Nachdem er in einem Flüchtlingslager politisches Asyl erhalten hatte, stand ihm grundsätzlich die Möglichkeit offen, in verschiedene europäische Länder weiterzureisen. Doch ohne Geld und finanzielle Sicherheit waren die Möglichkeiten begrenzt.
Dank der Unterstützung des Franziskaners Lucijan Kordić erhielt Grubišić ein Stipendium und konnte sein Studium im schweizerischen Freiburg beginnen.
Die finanzielle Unterstützung war allerdings zeitlich begrenzt. Nach dem ersten Semester musste er selbst für seinen Lebensunterhalt sorgen. Deshalb nahm er eine Arbeit in einer Nylonfabrik an, wo er Kartons stapelte.

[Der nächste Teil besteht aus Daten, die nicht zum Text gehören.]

-- pv_equiv track=rewrite | github.com/xination/simple_crush_py | crush_py/agent/trace_runtime_file_flow.py | first_output_line
-- ===== SOURCE A (Python) =====
-- from typing import Any, Dict, List
--
-- def first_output_line(cat_lines: List[str]) -> str:
--     for code in cat_lines:
--         if code.startswith("return ") and ("join(" in code or "format(" in code or "_single_line" in code):
--             return "`{0}`".format(code)
--     for code in cat_lines:
--         if code.startswith("return "):
--             return "`{0}`".format(code)
--     return ""
-- ===== SOURCE B (Python) =====
-- def first_output_line(cat_lines):
--     fallback = None
--     for code in cat_lines:
--         if code.startswith("return ") and ("join(" in code or "format(" in code or "_single_line" in code):
--             return "`{0}`".format(code)
--         if code.startswith("return ") and fallback is None:
--             fallback = code
--     return "`{0}`".format(fallback) if fallback is not None else ""
-- ===== Notes on version B (the rewrite author's own statement) =====
-- stated objective: simpler
-- what changed: Replaced A's two sequential scans of cat_lines with a single pass that remembers the first plain 'return ' line as a fallback while returning a preferred line immediately.
import Mathlib
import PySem

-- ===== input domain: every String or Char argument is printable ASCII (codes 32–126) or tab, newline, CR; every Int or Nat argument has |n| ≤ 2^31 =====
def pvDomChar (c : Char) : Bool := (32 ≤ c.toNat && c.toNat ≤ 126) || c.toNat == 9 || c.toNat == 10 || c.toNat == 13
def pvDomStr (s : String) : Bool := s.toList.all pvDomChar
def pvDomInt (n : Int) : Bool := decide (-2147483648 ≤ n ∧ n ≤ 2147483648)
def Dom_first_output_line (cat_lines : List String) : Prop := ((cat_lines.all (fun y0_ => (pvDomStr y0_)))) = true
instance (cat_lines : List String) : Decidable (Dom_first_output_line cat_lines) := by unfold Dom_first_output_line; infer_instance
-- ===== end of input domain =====

-- B replaces A's two sequential scans with one pass that keeps the first plain 'return ' line as a fallback (simpler, single traversal).

-- ===== PORT A =====
-- the preferred-line test of A's first loop
def pvPref (code : String) : Bool :=
  PySem.Str.startswith code "return " &&
    (PySem.Str.isIn "join(" code || PySem.Str.isIn "format(" code || PySem.Str.isIn "_single_line" code)

-- "`{0}`".format(code): str.format with a plain string argument is concatenation (exact)
def pvFmt (code : String) : String := "`" ++ code ++ "`"

-- A's first loop
def pvLoop1 : List String → Option String
  | [] => none
  | code :: rest => if pvPref code then some (pvFmt code) else pvLoop1 rest

-- A's second loop
def pvLoop2 : List String → Option String
  | [] => none
  | code :: rest => if PySem.Str.startswith code "return " then some (pvFmt code) else pvLoop2 rest

def first_output_line (cat_lines : List String) : String :=
  match pvLoop1 cat_lines with
  | some s => s
  | none =>
    match pvLoop2 cat_lines with
    | some s => s
    | none => ""

-- ===== PORT B =====
-- B's single loop, carrying the fallback variable
def pvLoopB : List String → Option String → String
  | [], none => ""
  | [], some f => "`" ++ f ++ "`"
  | code :: rest, fb =>
    if PySem.Str.startswith code "return " &&
        (PySem.Str.isIn "join(" code || PySem.Str.isIn "format(" code || PySem.Str.isIn "_single_line" code) then
      "`" ++ code ++ "`"
    else if PySem.Str.startswith code "return " && fb.isNone then
      pvLoopB rest (some code)
    else
      pvLoopB rest fb

def first_output_line_alt (cat_lines : List String) : String := pvLoopB cat_lines none

-- ===== PRECONDITION & SPEC =====
def Spec_first_output_line (cat_lines : List String) (out : String) : Prop := out = first_output_line_alt cat_lines
instance (cat_lines : List String) (out : String) : Decidable (Spec_first_output_line cat_lines out) := by unfold Spec_first_output_line; infer_instance

-- ===== CLAIM (what is proved, stated in full; the proofs are below) =====
def Claim_equal_first_output_line : Prop := ∀ (cat_lines : List String), Dom_first_output_line cat_lines → Spec_first_output_line cat_lines (first_output_line cat_lines)

-- ===== LEMMAS AND PROOFS =====

-- invariant of B's loop: with fallback fb it computes A's preferred scan, then fb, then A's plain scan
theorem pvLoopB_eq (ls : List String) : ∀ fb : Option String,
    pvLoopB ls fb =
      (match pvLoop1 ls with
       | some s => s
       | none =>
         match fb with
         | some f => pvFmt f
         | none =>
           match pvLoop2 ls with
           | some s => s
           | none => "") := by
  induction ls with
  | nil => intro fb; cases fb <;> rfl
  | cons code rest ih =>
    intro fb
    cases hP : (PySem.Str.startswith code "return " &&
        (PySem.Str.isIn "join(" code || PySem.Str.isIn "format(" code ||
         PySem.Str.isIn "_single_line" code)) with
    | true =>
      simp only [pvLoopB, pvLoop1, pvPref, pvFmt, hP, if_true]
    | false =>
      cases hR : PySem.Str.startswith code "return " with
      | true =>
        rw [hR, Bool.true_and] at hP
        cases fb with
        | none =>
          simp only [pvLoopB, pvLoop1, pvLoop2, pvPref, pvFmt, hP, hR,
            Option.isNone_none, Bool.true_and, ih]
          simp
        | some f =>
          simp only [pvLoopB, pvLoop1, pvPref, pvFmt, hP, hR,
            Option.isNone_some, Bool.and_false, ih]
          simp
      | false =>
        cases fb with
        | none =>
          simp only [pvLoopB, pvLoop1, pvLoop2, pvPref, pvFmt, hR,
            Option.isNone_none, Bool.false_and, ih]
          simp
        | some f =>
          simp only [pvLoopB, pvLoop1, pvPref, pvFmt, hR,
            Option.isNone_some, Bool.false_and, ih]
          simp

-- ===== VERDICT (by name: the statement is the Claim_ definition above) =====
theorem first_output_line_spec : Claim_equal_first_output_line := by
  intro cat_lines _
  unfold Spec_first_output_line first_output_line first_output_line_alt
  rw [pvLoopB_eq]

Die Arbeit war körperlich nicht besonders schwer, aber ihre Monotonie wurde für ihn zu einer entscheidenden Erfahrung.
„Das war eine schreckliche Arbeit. Nicht schwer, aber sie macht einen verrückt“, erinnerte er sich.
Gerade diese Erfahrung brachte ihn zu einer entscheidenden Erkenntnis: Er wollte diese Arbeit nicht sein ganzes Leben lang machen. Er müsse sein Studium abschließen und bis zum Doktorgrad weitergehen.
Bildung als persönliche Entscheidung
Schließlich fand Grubišić eine Teilzeitstelle an einem Schweizer College. So konnte er gleichzeitig arbeiten und weiterstudieren und schließlich seinen Doktorgrad erwerben.
Rückblickend betrachtet er die Erfahrung in der Fabrik als eine wichtige Motivation für seinen weiteren Lebensweg. Manchmal, so seine Überlegung, müsse man eine monotone oder unbefriedigende Situation erleben, um sich zu fragen, ob es nicht einen anderen, interessanteren Weg gibt.
Aus dem Flüchtling und Fabrikarbeiter wurde ein Wissenschaftler, Hochschullehrer und emeritierter Professor. Gleichzeitig blieb die Beschäftigung mit der kroatischen Sprache und Kultur ein zentraler Bestandteil seines Lebens.
Seine Geschichte verbindet damit zwei Ebenen: die persönliche Kraft der Bildung und das kollektive Bemühen einer Emigrantengemeinschaft, Sprache und kulturelle Identität auch weit entfernt von der ursprünglichen Heimat zu bewahren.